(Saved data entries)
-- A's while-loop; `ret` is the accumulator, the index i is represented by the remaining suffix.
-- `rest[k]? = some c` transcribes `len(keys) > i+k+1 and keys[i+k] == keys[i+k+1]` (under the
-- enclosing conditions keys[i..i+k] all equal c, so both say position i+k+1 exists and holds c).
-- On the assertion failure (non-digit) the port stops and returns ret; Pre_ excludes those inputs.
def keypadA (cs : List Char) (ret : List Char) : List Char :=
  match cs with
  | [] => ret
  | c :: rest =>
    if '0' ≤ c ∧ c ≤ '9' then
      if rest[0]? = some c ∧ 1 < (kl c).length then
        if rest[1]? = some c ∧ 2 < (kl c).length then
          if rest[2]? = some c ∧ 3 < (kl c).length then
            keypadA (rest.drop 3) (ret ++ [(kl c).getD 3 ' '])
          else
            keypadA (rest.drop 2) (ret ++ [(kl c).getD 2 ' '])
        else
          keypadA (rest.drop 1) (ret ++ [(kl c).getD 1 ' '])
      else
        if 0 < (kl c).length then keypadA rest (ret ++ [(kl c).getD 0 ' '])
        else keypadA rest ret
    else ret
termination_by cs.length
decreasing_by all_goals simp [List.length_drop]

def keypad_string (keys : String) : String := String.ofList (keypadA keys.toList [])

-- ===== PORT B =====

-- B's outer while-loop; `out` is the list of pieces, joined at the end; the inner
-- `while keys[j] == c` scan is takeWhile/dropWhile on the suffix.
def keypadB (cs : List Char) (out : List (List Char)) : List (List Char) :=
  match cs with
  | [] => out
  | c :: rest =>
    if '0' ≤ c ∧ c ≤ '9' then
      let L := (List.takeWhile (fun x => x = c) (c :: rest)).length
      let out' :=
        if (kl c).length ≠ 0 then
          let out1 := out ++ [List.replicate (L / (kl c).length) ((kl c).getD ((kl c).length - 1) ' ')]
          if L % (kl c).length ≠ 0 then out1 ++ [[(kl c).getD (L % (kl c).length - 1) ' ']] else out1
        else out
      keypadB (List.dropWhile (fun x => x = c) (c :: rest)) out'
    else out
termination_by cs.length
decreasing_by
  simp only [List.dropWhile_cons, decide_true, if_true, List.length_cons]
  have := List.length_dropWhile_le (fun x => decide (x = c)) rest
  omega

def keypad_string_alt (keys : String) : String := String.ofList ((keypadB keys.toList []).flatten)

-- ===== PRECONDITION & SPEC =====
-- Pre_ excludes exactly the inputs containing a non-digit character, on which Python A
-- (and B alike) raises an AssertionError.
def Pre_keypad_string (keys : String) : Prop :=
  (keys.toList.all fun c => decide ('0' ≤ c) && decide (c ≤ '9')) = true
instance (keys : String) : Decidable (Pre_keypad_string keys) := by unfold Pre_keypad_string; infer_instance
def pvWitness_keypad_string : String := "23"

> **PROBLEM STATEMENT**: Beginning at the line that holds "decreasing_by all_goals simp", copy every line through the end of the entries exactly as given, and only those lines.

> **COMPLETED EXERCISE**:
decreasing_by all_goals simp [List.length_drop]

def keypad_string (keys : String) : String := String.ofList (keypadA keys.toList [])

-- ===== PORT B =====

-- B's outer while-loop; `out` is the list of pieces, joined at the end; the inner
-- `while keys[j] == c` scan is takeWhile/dropWhile on the suffix.
def keypadB (cs : List Char) (out : List (List Char)) : List (List Char) :=
  match cs with
  | [] => out
  | c :: rest =>
    if '0' ≤ c ∧ c ≤ '9' then
      let L := (List.takeWhile (fun x => x = c) (c :: rest)).length
      let out' :=
        if (kl c).length ≠ 0 then
          let out1 := out ++ [List.replicate (L / (kl c).length) ((kl c).getD ((kl c).length - 1) ' ')]
          if L % (kl c).length ≠ 0 then out1 ++ [[(kl c).getD (L % (kl c).length - 1) ' ']] else out1
        else out
      keypadB (List.dropWhile (fun x => x = c) (c :: rest)) out'
    else out
termination_by cs.length
decreasing_by
  simp only [List.dropWhile_cons, decide_true, if_true, List.length_cons]
  have := List.length_dropWhile_le (fun x => decide (x = c)) rest
  omega

def keypad_string_alt (keys : String) : String := String.ofList ((keypadB keys.toList []).flatten)

-- ===== PRECONDITION & SPEC =====
-- Pre_ excludes exactly the inputs containing a non-digit character, on which Python A
-- (and B alike) raises an AssertionError.
def Pre_keypad_string (keys : String) : Prop :=
  (keys.toList.all fun c => decide ('0' ≤ c) && decide (c ≤ '9')) = true
instance (keys : String) : Decidable (Pre_keypad_string keys) := by unfold Pre_keypad_string; infer_instance
def pvWitness_keypad_string : String := "23"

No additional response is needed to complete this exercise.